Fill in the blank for many products (particularly those labeled nutraceuticals or cosmeceuticals) whose marketers some times “claim” that they can do all or some of the above.
These claims can be dangerous, as shown by a recent report in FDA’s Medwatch. The report provided public notification of an “undeclared drug ingredient” in Fruta Planta, a dietary supplement imported from outside the United States.  The FDA had received multiple reports of adverse events associated with the use of the product, which included cardiac events and, in one case, death.

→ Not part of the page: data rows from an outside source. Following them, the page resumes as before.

-- pv_equiv track=rewrite | github.com/IgrMd/yandex-algos-training | Тренировки по алгоритмам 8.0/Тема 7, 8. Префиксные суммы и два указателя. Сортировка событий/I.py | transparency
-- ===== SOURCE A (Python) =====
-- import math
--
-- def transparency(n: int, d: int, trees: set):
--     r = int(math.sqrt(d))
--     dxy = set()
--     y = r
--     for x in range(r + 1):
--         while x * x + y * y > d and y >= 0:
--             y -= 1
--         if x * x + y * y == d:
--             dxy.add((x, y))
--             dxy.add((-x, y))
--             dxy.add((x, -y))
--             dxy.add((-x, -y))
--     ans = 0
--     for x, y in trees:
--         for dx, dy in dxy:
--             if (x + dx, y + dy) in trees:
--                 ans += 1
--
--     return ans // 2
-- ===== SOURCE B (Python) =====
-- def transparency(n: int, d: int, trees: set):
--     # Brute force over all ordered pairs of trees; each unordered pair at squared
--     # distance d is counted twice (and each tree pairs with itself when d == 0),
--     # so cnt // 2 gives the same answer as the lattice-offset method.
--     pts = list(trees)
--     cnt = 0
--     for ax, ay in pts:
--         for bx, by in pts:
--             if (ax - bx) ** 2 + (ay - by) ** 2 == d:
--                 cnt += 1
--     return cnt // 2
-- ===== Notes on version B (the rewrite author's own statement) =====
-- stated objective: simpler
-- what changed: Replaces the floor-sqrt + two-pointer enumeration of lattice offsets at squared distance d (and the per-tree offset/membership scan) by a direct double loop over all ordered tree pairs counting those at squared distance d, halved.
-- crash fix: For d < 0, A raises ValueError (math.sqrt of a negative number) while B returns 0 (no pair of points has a negative squared distance). — e.g. on transparency(1, -1, [(0, 0)]): A raises ValueError, B returns 0
import Mathlib
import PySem

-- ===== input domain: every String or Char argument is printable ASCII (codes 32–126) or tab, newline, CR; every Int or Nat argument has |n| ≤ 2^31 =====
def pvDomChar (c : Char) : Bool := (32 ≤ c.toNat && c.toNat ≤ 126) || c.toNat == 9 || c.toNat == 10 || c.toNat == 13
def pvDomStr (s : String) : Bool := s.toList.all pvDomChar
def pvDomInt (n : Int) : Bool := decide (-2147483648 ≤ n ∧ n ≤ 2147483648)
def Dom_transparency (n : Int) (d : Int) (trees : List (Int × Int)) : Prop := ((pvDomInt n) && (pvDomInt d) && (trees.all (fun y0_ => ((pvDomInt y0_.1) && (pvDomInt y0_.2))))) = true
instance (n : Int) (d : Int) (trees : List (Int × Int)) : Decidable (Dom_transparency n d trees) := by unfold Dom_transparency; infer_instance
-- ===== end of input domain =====

-- B replaces A's floor-sqrt + two-pointer enumeration of lattice offsets at squared
-- distance d by a plain double loop over ordered tree pairs, halved (objective: simpler).

-- ===== PORT A =====
-- the inner loop 'while x * x + y * y > d and y >= 0: y -= 1'
def whileA (d x y : Int) : Int :=
  if x * x + y * y > d ∧ 0 ≤ y then whileA d x (y - 1) else y
termination_by (y + 1).toNat
decreasing_by omega

-- one iteration of 'for x in range(r + 1)' (state: y, dxy)
def stepA (d : Int) (st : Int × PySem.Set (Int × Int)) (x : Int) : Int × PySem.Set (Int × Int) :=
  let y := whileA d x st.1
  (y, if x * x + y * y = d then
        ((((PySem.Set.add st.2 (x, y)).add (-x, y)).add (x, -y)).add (-x, -y))
      else st.2)
-- pv_equiv track=rewrite | github.com/sollyucko/random-stuff | PycharmProjects/Fractal-Dimension-Calculator/main.py | any_but_not_all
-- ===== SOURCE A (Python) =====
-- def any_but_not_all(iterable):
--     at_least_one_true = False
--     not_all_true = False
--
--     for x in iterable:
--         at_least_one_true = at_least_one_true or x
--         not_all_true = not_all_true or not x
--
--         if at_least_one_true and not_all_true:
--             return True
--
--     return False
-- ===== SOURCE B (Python) =====
-- def any_but_not_all(iterable):
--     it = iter(iterable)
--     for first in it:
--         baseline = bool(first)
--         break
--     else:
--         return False
--     for x in it:
--         if bool(x) != baseline:
--             return True
--     return False
-- ===== Notes on version B (the rewrite author's own statement) =====
-- stated objective: alternative
-- what changed: Replaces the two-accumulator (any-true / any-false) loop with a baseline-then-detect-deviation pass: remember the truthiness of the first element and return True at the first element whose truthiness differs.
import Mathlib
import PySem

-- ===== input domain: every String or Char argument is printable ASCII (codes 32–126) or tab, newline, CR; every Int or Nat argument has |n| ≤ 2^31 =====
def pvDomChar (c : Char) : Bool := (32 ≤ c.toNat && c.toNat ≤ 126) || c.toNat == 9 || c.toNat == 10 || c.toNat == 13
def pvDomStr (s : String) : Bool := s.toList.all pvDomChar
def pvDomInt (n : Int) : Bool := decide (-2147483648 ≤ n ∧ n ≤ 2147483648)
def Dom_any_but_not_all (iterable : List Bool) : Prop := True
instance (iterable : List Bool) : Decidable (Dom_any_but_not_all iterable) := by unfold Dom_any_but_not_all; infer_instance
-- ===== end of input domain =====

-- B changes the decomposition: instead of A's two running accumulators, it fixes the
-- truthiness of the first element as a baseline and returns at the first deviation.

-- ===== PORT A =====
-- A's for-loop over the iterable with the two boolean accumulators and early return.
def anyButNotAllLoop (atLeastOneTrue notAllTrue : Bool) : List Bool → Bool
  | [] => false
  | x :: rest =>
      let a := atLeastOneTrue || x
      let b := notAllTrue || !x
      if a && b then true else anyButNotAllLoop a b rest

def any_but_not_all (iterable : List Bool) : Bool :=
  anyButNotAllLoop false false iterable

-- ===== PORT B =====
-- loop over the remaining elements: return true at the first truthiness deviation
def detectDeviation (baseline : Bool) : List Bool → Bool
  | [] => false
  | x :: rest => if x != baseline then true else detectDeviation baseline rest

def any_but_not_all_alt (iterable : List Bool) : Bool :=
  match iterable with
  | [] => false                      -- for-else: empty iterator
  | first :: rest => detectDeviation first rest

-- ===== PRECONDITION & SPEC =====
def Spec_any_but_not_all (iterable : List Bool) (out : Bool) : Prop := out = any_but_not_all_alt iterable
instance (iterable : List Bool) (out : Bool) : Decidable (Spec_any_but_not_all iterable out) := by unfold Spec_any_but_not_all; infer_instance

-- ===== CLAIM (what is proved, stated in full; the proofs are below) =====
def Claim_equal_any_but_not_all : Prop := ∀ (iterable : List Bool), Dom_any_but_not_all iterable → Spec_any_but_not_all iterable (any_but_not_all iterable)

-- ===== LEMMAS AND PROOFS =====
-- After the first element x, A's accumulators are (x, !x); from that state A's loop
-- returns true exactly at the first element whose value differs from x.
theorem loop_after_first (x : Bool) (xs : List Bool) :
    anyButNotAllLoop x (!x) xs = detectDeviation x xs := by
  induction xs with
  | nil => rfl
  | cons y ys ih =>
      cases x <;> cases y <;>
        simp [anyButNotAllLoop, detectDeviation] <;>
        simpa using ih

-- ===== VERDICT (by name: the statement is the Claim_ definition above) =====
theorem any_but_not_all_spec : Claim_equal_any_but_not_all := by
  intro iterable _
  unfold Spec_any_but_not_all any_but_not_all any_but_not_all_alt
  cases iterable with
  | nil => rfl
  | cons x xs =>
      cases x <;> simpa [anyButNotAllLoop] using loop_after_first _ xs
-- pv_equiv track=rewrite | github.com/Jouchef/ohtu_kandi_viitteet | src/services/reference_service.py | parse_bibtex
-- ===== SOURCE A (Python) =====
-- def parse_bibtex(bibtex):
--     """Parses a BibTeX entry and returns a dictionary of its fields."""
--     reference_type = bibtex.split('{', 1)[0].split('@', 1)[1]
--     reference_type = reference_type[0].upper() + reference_type[1:]
--
--     parts = bibtex.replace('@article{', '').rstrip(' }').split(', ')
--     bibtex_dict = {}
--     bibtex_dict = {'citation_key': parts[0],
--                    'reference_type': reference_type}
--
--     for part in parts[1:]:
--         key_value = part.split('=', 1)
--         if len(key_value) ==2:
--             key, value = key_value
--             bibtex_dict[key.strip()] = value.strip('{} ').replace('\n', ' ')
--         else:
--             last_key = list(bibtex_dict.keys())[-1]
--             bibtex_dict[last_key] += ', ' + part.strip('{} ')
--     return bibtex_dict
-- ===== SOURCE B (Python) =====
-- def parse_bibtex(bibtex):
--     """Parses a BibTeX entry and returns a dictionary of its fields."""
--     reference_type = bibtex.split('{', 1)[0].split('@', 1)[1]
--     reference_type = reference_type[0].upper() + reference_type[1:]
--
--     parts = bibtex.replace('@article{', '').rstrip(' }').split(', ')
--
--     # pass 1: group the fragments -- a fragment that splits on '=' starts a
--     # field (split once, keep both halves); one that does not is a
--     # continuation of the most recently started field
--     groups = []
--     for part in parts[1:]:
--         kv = part.split('=', 1)
--         if len(kv) == 2:
--             groups.append((kv[0], kv[1], []))
--         else:
--             groups[-1][2].append(part)
--
--     # pass 2: turn each group into one (key, value) pair
--     fields = []
--     for key, value, conts in groups:
--         v = value.strip('{} ').replace('\n', ' ')
--         for cont in conts:
--             v += ', ' + cont.strip('{} ')
--         fields.append((key.strip(), v))
--
--     return dict([('citation_key', parts[0]),
--                  ('reference_type', reference_type)] + fields)
-- ===== Notes on version B (the rewrite author's own statement) =====
-- stated objective: alternative
-- what changed: Replaces A's mutable dict built fragment-by-fragment (with continuation fragments routed via the dict's positionally-last key) by a two-pass pipeline: first group the comma fragments into field groups (splitting each 'key=value' head once), then map each group to its (key, value) pair and build the result dict from the finished pair list in one go.
-- outside the precondition, e.g. on parse_bibtex('@a{c, w}'): A returns {'citation_key': '@a{c', 'reference_type': 'A, w'}, B raises IndexError
import Mathlib
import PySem

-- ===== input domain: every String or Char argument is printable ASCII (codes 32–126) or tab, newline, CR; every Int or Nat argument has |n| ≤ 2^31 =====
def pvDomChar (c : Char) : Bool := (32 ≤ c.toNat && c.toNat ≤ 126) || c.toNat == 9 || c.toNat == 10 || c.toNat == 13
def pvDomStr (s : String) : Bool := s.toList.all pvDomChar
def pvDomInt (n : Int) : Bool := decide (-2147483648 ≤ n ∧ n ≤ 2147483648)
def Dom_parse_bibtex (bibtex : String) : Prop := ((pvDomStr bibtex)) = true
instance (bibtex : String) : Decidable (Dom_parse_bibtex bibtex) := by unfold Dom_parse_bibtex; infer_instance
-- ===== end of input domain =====

-- B restructures A's single mutable-dict loop into a two-pass grouping pipeline (objective: alternative, same cost).

-- exact port of Python str.rstrip(' }') (drop trailing ' ' and '}' characters), shared by both ports
def pyRstripSpBrace (s : String) : String :=
  String.ofList ((s.toList.reverse.dropWhile (fun c => c == ' ' || c == '}')).reverse)

-- ===== PORT A =====
-- A's loop body: insert the field on 'key=value', else extend the dict's positionally-last key
def pvStepA (d : PySem.Dict String String) (part : String) : PySem.Dict String String :=
  let key_value := (PySem.Str.splitMax? part "=" 1).getD []
  if key_value.length == 2 then
    d.insert (PySem.Str.strip (key_value.headD ""))
      (PySem.Str.replace (PySem.Str.stripChars ((PySem.List.pyGet? key_value 1).getD "") "{} ") "\n" " ")
  else
    let last_key := (PySem.List.pyGet? d.keys (-1)).getD ""
    d.modify last_key "" (fun v => v ++ (", " ++ PySem.Str.stripChars part "{} "))

def parse_bibtex (bibtex : String) : List (String × String) :=
  let rt0 := ((PySem.Str.splitMax? bibtex "{" 1).getD []).headD ""
  let rt1 := ((PySem.List.pyGet? ((PySem.Str.splitMax? rt0 "@" 1).getD []) 1)).getD ""
  let reference_type :=
    match rt1.toList with
    | [] => ""   -- Python raises IndexError on reference_type[0]; excluded by Pre_
    | c :: cs => String.ofList (PySem.Chars.upperChar c :: cs)
  let parts := (PySem.Str.split? (pyRstripSpBrace (PySem.Str.replace bibtex "@article{" "")) ", ").getD []
  let d0 := (PySem.Dict.empty.insert "citation_key" (parts.headD "")).insert "reference_type" reference_type
  (parts.tail.foldl pvStepA d0).items

-- ===== PORT B =====
-- B's pass 1 body: a fragment splitting on '=' starts a group, otherwise it continues the last group
def pvStepB (gs : List (String × String × List String)) (part : String) :
    List (String × String × List String) :=
  let kv := (PySem.Str.splitMax? part "=" 1).getD []
  if kv.length == 2 then
    gs ++ [(kv.headD "", (PySem.List.pyGet? kv 1).getD "", [])]
  else
    match gs.getLast? with
    | some (k, v, cs) => gs.dropLast ++ [(k, v, cs ++ [part])]
    | none => gs   -- Python raises IndexError (groups[-1] on empty groups); excluded by Pre_

-- B's pass 2 body: one group to one (key, value) pair
def pvFieldOf (g : String × String × List String) : String × String :=
  let v0 := PySem.Str.replace (PySem.Str.stripChars g.2.1 "{} ") "\n" " "
  let v := g.2.2.foldl (fun acc c => acc ++ ", " ++ PySem.Str.stripChars c "{} ") v0
  (PySem.Str.strip g.1, v)
-- pv_equiv track=rewrite | github.com/KhangBBBB/krn-kodelist-in-python | src/krun/krun.py | parseToken
-- ===== SOURCE A (Python) =====
-- def parseToken(tokenList):
--     """
--     Process the list of tokens further
--     """
--
--     parseList1 = []
--     f1 = False
--     i = 0
--
--     if len(tokenList) > 2:
--        if tokenList[0] == '.' and tokenList[1] == '\\' and tokenList[2] == '\"':
--            return ['.']
--
--     for s in tokenList:
--         i += 1
--         if f1 and s != '"':
--             parseList1[len(parseList1) - 1] += s
--             continue
--         if f1 and s == '"':
--             f1 = False
--             continue
--         if s == '"':
--             parseList1.append("")
--             f1 = True
--             continue
--         parseList1.append(s)
--     if f1 == True:
--         return None
--
--     parseList2 = []
--     i = 0
--     f1 = False
--
--     for s in parseList1:
--         i += 1
--         if f1:
--             parseList2[len(parseList2) - 1] += s
--             f1 = False
--             continue
--         if i > 1 and s == '.':
--             parseList2[len(parseList2) - 1] += s
--             f1 = True
--             continue
--         parseList2.append(s)
--     parseList = parseList2
--
--     return parseList
-- ===== SOURCE B (Python) =====
-- def _emit(res, s, pending):
--     if pending:
--         res[-1] += s
--         return False
--     if res and s == '.':
--         res[-1] += '.'
--         return True
--     res.append(s)
--     return False
--
-- def parseToken(tokenList):
--     if len(tokenList) > 2 and tokenList[0] == '.' and tokenList[1] == '\\' and tokenList[2] == '"':
--         return ['.']
--     res = []
--     buf = None       # current quoted entry being built, or None when outside quotes
--     pending = False  # last emitted entry ends with a joining '.'
--     for s in tokenList:
--         if buf is not None:
--             if s == '"':
--                 entry, buf = buf, None
--                 pending = _emit(res, entry, pending)
--             else:
--                 buf += s
--         elif s == '"':
--             buf = ""
--         else:
--             pending = _emit(res, s, pending)
--     if buf is not None:
--         return None
--     return res
-- ===== Notes on version B (the rewrite author's own statement) =====
-- stated objective: simpler
-- what changed: Replaced A's two sequential passes (quote-merging into an intermediate list, then a second dot-joining scan with an index counter) by one fused single pass that keeps the quote buffer separate and routes every completed entry through an inline emit step with a dot-pending flag.
import Mathlib
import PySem

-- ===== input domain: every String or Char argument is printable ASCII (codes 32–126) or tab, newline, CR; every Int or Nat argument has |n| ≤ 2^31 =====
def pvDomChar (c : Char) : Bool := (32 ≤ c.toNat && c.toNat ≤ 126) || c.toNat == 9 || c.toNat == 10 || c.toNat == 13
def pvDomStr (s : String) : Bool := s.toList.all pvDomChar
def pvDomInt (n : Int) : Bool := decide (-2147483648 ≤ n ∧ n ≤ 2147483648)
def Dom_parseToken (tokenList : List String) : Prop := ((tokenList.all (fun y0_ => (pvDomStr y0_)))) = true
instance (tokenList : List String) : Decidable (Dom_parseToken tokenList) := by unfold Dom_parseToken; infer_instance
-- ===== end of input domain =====

-- B fuses A's two passes (quote-merging, then dot-joining) into one single pass; objective: simpler.


-- ===== PORT A =====
-- parseList1[len(parseList1)-1] += s  (only ever reached with a nonempty list in A; [] case is unreachable)
def appendLast (xs : List String) (s : String) : List String :=
  match xs with
  | [] => []
  | [x] => [x ++ s]
  | x :: rest => x :: appendLast rest s

-- A's first loop: state (parseList1, f1)
def pass1A : List String → List String → Bool → (List String × Bool)
  | [], acc, f1 => (acc, f1)
  | s :: rest, acc, f1 =>
    if f1 = true ∧ s ≠ "\"" then pass1A rest (appendLast acc s) f1
    else if f1 = true ∧ s = "\"" then pass1A rest acc false
    else if s = "\"" then pass1A rest (acc ++ [""]) true
    else pass1A rest (acc ++ [s]) f1

-- A's second loop: state (parseList2, f1, i)
def pass2A : List String → List String → Bool → Nat → List String
  | [], acc, _, _ => acc
  | s :: rest, acc, f1, i =>
    if f1 = true then pass2A rest (appendLast acc s) false (i + 1)
    else if i + 1 > 1 ∧ s = "." then pass2A rest (appendLast acc ".") true (i + 1)
    else pass2A rest (acc ++ [s]) f1 (i + 1)

def parseToken (tokenList : List String) : Option (List String) :=
  if tokenList.length > 2 ∧ tokenList.getD 0 "" = "." ∧ tokenList.getD 1 "" = "\\" ∧ tokenList.getD 2 "" = "\"" then
    some ["."]
  else
    match pass1A tokenList [] false with
    | (_, true) => none
    | (parseList1, false) => some (pass2A parseList1 [] false 0)

-- ===== PORT B =====
-- Source B's _emit: route one completed entry through the dot-joining logic
def emitB (res : List String) (s : String) (pending : Bool) : List String × Bool :=
  if pending = true then (appendLast res s, false)
  else if res ≠ [] ∧ s = "." then (appendLast res ".", true)
  else (res ++ [s], false)

-- one step of Source B's single loop; state (res, buf, pending)
def stepB (st : List String × Option String × Bool) (s : String) : List String × Option String × Bool :=
  match st with
  | (res, some buf, pending) =>
    if s = "\"" then
      let (res', p') := emitB res buf pending
      (res', none, p')
    else (res, some (buf ++ s), pending)
  | (res, none, pending) =>
    if s = "\"" then (res, some "", pending)
    else
      let (res', p') := emitB res s pending
      (res', none, p')

def parseToken_alt (tokenList : List String) : Option (List String) :=
  if tokenList.length > 2 ∧ tokenList.getD 0 "" = "." ∧ tokenList.getD 1 "" = "\\" ∧ tokenList.getD 2 "" = "\"" then
    some ["."]
  else
    match tokenList.foldl stepB ([], none, false) with
    | (_, some _, _) => none
    | (res, none, _) => some res

-- ===== PRECONDITION & SPEC =====
def Spec_parseToken (tokenList : List String) (out : Option (List String)) : Prop := out = parseToken_alt tokenList
instance (tokenList : List String) (out : Option (List String)) : Decidable (Spec_parseToken tokenList out) := by unfold Spec_parseToken; infer_instance

-- ===== CLAIM (what is proved, stated in full; the proofs are below) =====
def Claim_equal_parseToken : Prop := ∀ (tokenList : List String), Dom_parseToken tokenList → Spec_parseToken tokenList (parseToken tokenList)

-- ===== LEMMAS AND PROOFS =====

-- Reference shape of pass 1: entries produced, split by quote state (proof-side only).
mutual
def q0 : List String → (List String × Bool)
  | [] => ([], false)
  | s :: rest =>
    if s = "\"" then qIn rest ""
    else ((s :: (q0 rest).1, (q0 rest).2))

def qIn : List String → String → (List String × Bool)
  | [], buf => ([buf], true)
  | s :: rest, buf =>
    if s = "\"" then (buf :: (q0 rest).1, (q0 rest).2)
    else qIn rest (buf ++ s)
end

-- pass 2 with full state, first-position test by emptiness (proof-side only)
def pass2S : List String → List String → Bool → (List String × Bool)
  | [], acc, p => (acc, p)
  | s :: rest, acc, p => pass2S rest (emitB acc s p).1 (emitB acc s p).2

theorem appendLast_append (acc : List String) (b s : String) :
    appendLast (acc ++ [b]) s = acc ++ [b ++ s] := by
  induction acc with
  | nil => simp [appendLast]
  | cons x xs ih =>
    cases xs with
    | nil => simp [appendLast]
    | cons y ys => simpa [appendLast] using ih

theorem appendLast_ne_nil (acc : List String) (s : String) (h : acc ≠ []) :
    appendLast acc s ≠ [] := by
  cases acc with
  | nil => exact absurd rfl h
  | cons x xs => cases xs <;> simp [appendLast]

-- branch equations for the ports' step functions
theorem pass1A_t_nq (s : String) (rest acc : List String) (h : ¬ s = "\"") :
    pass1A (s :: rest) acc true = pass1A rest (appendLast acc s) true := by
  simp [pass1A, h]

theorem pass1A_t_q (rest acc : List String) :
    pass1A ("\"" :: rest) acc true = pass1A rest acc false := by
  simp [pass1A]

theorem pass1A_f_q (rest acc : List String) :
    pass1A ("\"" :: rest) acc false = pass1A rest (acc ++ [""]) true := by
  simp [pass1A]

theorem pass1A_f_nq (s : String) (rest acc : List String) (h : ¬ s = "\"") :
    pass1A (s :: rest) acc false = pass1A rest (acc ++ [s]) false := by
  simp [pass1A, h]

theorem pass2A_t (s : String) (rest acc : List String) (i : Nat) :
    pass2A (s :: rest) acc true i = pass2A rest (appendLast acc s) false (i + 1) := by
  simp [pass2A]

theorem pass2A_f_dot (rest acc : List String) (i : Nat) (h : i + 1 > 1) :
    pass2A ("." :: rest) acc false i = pass2A rest (appendLast acc ".") true (i + 1) := by
  simp [pass2A, h]

theorem pass2A_f_other (s : String) (rest acc : List String) (i : Nat)
    (h : ¬ (i + 1 > 1 ∧ s = ".")) :
    pass2A (s :: rest) acc false i = pass2A rest (acc ++ [s]) false (i + 1) := by
  simp only [pass2A]
  split_ifs with h1 h2 <;> simp_all

theorem emitB_t (res : List String) (s : String) :
    emitB res s true = (appendLast res s, false) := by
  simp [emitB]

theorem emitB_f_dot (res : List String) (h : res ≠ []) :
    emitB res "." false = (appendLast res ".", true) := by
  simp [emitB, h]

theorem emitB_f_other (res : List String) (s : String) (h : ¬ (res ≠ [] ∧ s = ".")) :
    emitB res s false = (res ++ [s], false) := by
  simp [emitB, h]

mutual
theorem pass1A_q0 : ∀ (ts : List String) (acc : List String),
    pass1A ts acc false = (acc ++ (q0 ts).1, (q0 ts).2)
  | [], acc => by simp [pass1A, q0]
  | s :: rest, acc => by
    by_cases hq : s = "\""
    · subst hq
      rw [pass1A_f_q, q0]
      simpa using pass1A_qIn rest acc ""
    · rw [pass1A_f_nq s rest acc hq, pass1A_q0 rest (acc ++ [s])]
      simp [q0, hq]

theorem pass1A_qIn : ∀ (ts : List String) (acc : List String) (buf : String),
    pass1A ts (acc ++ [buf]) true = (acc ++ (qIn ts buf).1, (qIn ts buf).2)
  | [], acc, buf => by simp [pass1A, qIn]
  | s :: rest, acc, buf => by
    by_cases hq : s = "\""
    · subst hq
      rw [pass1A_t_q, pass1A_q0 rest (acc ++ [buf])]
      simp [qIn]
    · rw [pass1A_t_nq s rest (acc ++ [buf]) hq, appendLast_append,
        pass1A_qIn rest acc (buf ++ s)]
      simp [qIn, hq]
end

-- A's pass 2 (with the index counter) equals pass2S once i tracks emptiness of acc
theorem pass2A_pass2S : ∀ (l acc : List String) (f1 : Bool) (i : Nat),
    (acc = [] ↔ i = 0) → (f1 = true → acc ≠ []) →
    pass2A l acc f1 i = (pass2S l acc f1).1
  | [], acc, f1, i, _, _ => by simp [pass2A, pass2S]
  | s :: rest, acc, f1, i, hiff, hf1 => by
    cases f1 with
    | true =>
      have hne : acc ≠ [] := hf1 rfl
      rw [pass2A_t, pass2S, emitB_t]
      exact pass2A_pass2S rest (appendLast acc s) false (i + 1)
        (iff_of_false (appendLast_ne_nil acc s hne) (by omega)) (by simp)
    | false =>
      by_cases hc : acc ≠ [] ∧ s = "."
      · have hi : ¬ i = 0 := fun h => hc.1 (hiff.mpr h)
        obtain ⟨hcl, hcr⟩ := hc
        subst hcr
        rw [pass2A_f_dot rest acc i (by omega), pass2S, emitB_f_dot acc hcl]
        exact pass2A_pass2S rest (appendLast acc ".") true (i + 1)
          (iff_of_false (appendLast_ne_nil acc "." hcl) (by omega))
          (fun _ => appendLast_ne_nil acc "." hcl)
      · have hcc : ¬ (i + 1 > 1 ∧ s = ".") := by
          intro h
          apply hc
          refine ⟨fun hnil => ?_, h.2⟩
          have : i = 0 := hiff.mp hnil
          omega
        rw [pass2A_f_other s rest acc i hcc, pass2S, emitB_f_other acc s hc]
        exact pass2A_pass2S rest (acc ++ [s]) false (i + 1) (by simp) (by simp)

-- how B's loop finishes
def finishB (st : List String × Option String × Bool) : Option (List String) :=
  match st with
  | (_, some _, _) => none
  | (res, none, _) => some res

theorem stepB_none_q (res : List String) (p : Bool) :
    stepB (res, none, p) "\"" = (res, some "", p) := by
  simp [stepB]

theorem stepB_none_nq (res : List String) (p : Bool) (s : String) (h : ¬ s = "\"") :
    stepB (res, none, p) s = ((emitB res s p).1, none, (emitB res s p).2) := by
  simp [stepB, h]

theorem stepB_some_q (res : List String) (buf : String) (p : Bool) :
    stepB (res, some buf, p) "\"" = ((emitB res buf p).1, none, (emitB res buf p).2) := by
  simp [stepB]

theorem stepB_some_nq (res : List String) (buf : String) (p : Bool) (s : String)
    (h : ¬ s = "\"") : stepB (res, some buf, p) s = (res, some (buf ++ s), p) := by
  simp [stepB, h]

-- the fusion: B's single fold computes q0 composed with pass2S
mutual
theorem foldB_q0 : ∀ (ts res : List String) (p : Bool),
    finishB (ts.foldl stepB (res, none, p)) =
      (if (q0 ts).2 = true then none else some (pass2S (q0 ts).1 res p).1)
  | [], res, p => by simp [finishB, q0, pass2S]
  | s :: rest, res, p => by
    by_cases hq : s = "\""
    · subst hq
      rw [List.foldl_cons, stepB_none_q, q0]
      simpa using foldB_qIn rest res "" p
    · rw [List.foldl_cons, stepB_none_nq res p s hq,
        foldB_q0 rest (emitB res s p).1 (emitB res s p).2]
      simp [q0, hq, pass2S]

theorem foldB_qIn : ∀ (ts res : List String) (buf : String) (p : Bool),
    finishB (ts.foldl stepB (res, some buf, p)) =
      (if (qIn ts buf).2 = true then none else some (pass2S (qIn ts buf).1 res p).1)
  | [], res, buf, p => by simp [finishB, qIn]
  | s :: rest, res, buf, p => by
    by_cases hq : s = "\""
    · subst hq
      rw [List.foldl_cons, stepB_some_q,
        foldB_q0 rest (emitB res buf p).1 (emitB res buf p).2]
      simp [qIn, pass2S]
    · rw [List.foldl_cons, stepB_some_nq res buf p s hq]
      rw [foldB_qIn rest res (buf ++ s) p]
      simp [qIn, hq]
end

-- ===== VERDICT (by name: the statement is the Claim_ definition above) =====
theorem parseToken_spec : Claim_equal_parseToken := by
  intro ts _
  unfold Spec_parseToken parseToken parseToken_alt
  by_cases hg : ts.length > 2 ∧ ts.getD 0 "" = "." ∧ ts.getD 1 "" = "\\" ∧ ts.getD 2 "" = "\""
  · rw [if_pos hg, if_pos hg]
  · rw [if_neg hg, if_neg hg]
    have hA := pass1A_q0 ts []
    have hB := foldB_q0 ts [] false
    cases h : q0 ts with
    | mk es f =>
      simp only [h] at hA hB
      simp only [hA]
      cases hf : ts.foldl stepB ([], none, false) with
      | mk r rest2 =>
        obtain ⟨ob, pb⟩ := rest2
        rw [hf] at hB
        cases f with
        | true =>
          rw [if_pos rfl] at hB
          cases ob with
          | some b => rfl
          | none => simp [finishB] at hB
        | false =>
          have h2 := pass2A_pass2S es [] false 0 (by simp) (by simp)
          rw [if_neg Bool.false_ne_true] at hB
          cases ob with
          | some b => simp [finishB] at hB
          | none =>
            simp [finishB] at hB
            simp [h2, hB]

There is an increase in consumer focus on health and wellness due to the growth of the population over the age of 65, the rising costs of healthcare, and an interest in preventive natural treatments that extend beyond traditional medicine.  Also, alternative treatments are easily accessible without a prescription at local stores (grocery or pharmacy), from alternative health providers, or via the Internet.   The demand for such products is growing, but with that demand comes added pressure for U.S. governmental regulation.
Within this product area, there are claims of improved health, wellbeing, reduced risk of disease, increased energy and vitality, and prevention of the inevitable aging process.   All of which are huge temptations for consumers.
There is also increasing federal surveillance of products that make claims indicating they could potentially be drugs, in which case they would fall under FDA’s new drug application purview. Claims for skincare products such as “rejuvenates, repairs or restructures” or “molecules absorb and expand, exerting upward pressure to ‘lift’ wrinkles upward” could be considered drug claims, as well.
To define these terms:

  • Nutraceutical (The combination of the words “nutrition” and “pharmaceutical”):a food or a food product used to prevent or treat a condition.
  • Cosmeceutical (The combination of the words “cosmetics” and “pharmaceutical”): an organically active product that alleges to be medically beneficial. Cosmeceutical only refers to products that are applied topically (balms, creams, ointments) and not ingested. Cosmeceuticals may also have nutraceuticals as part of the ingredient list.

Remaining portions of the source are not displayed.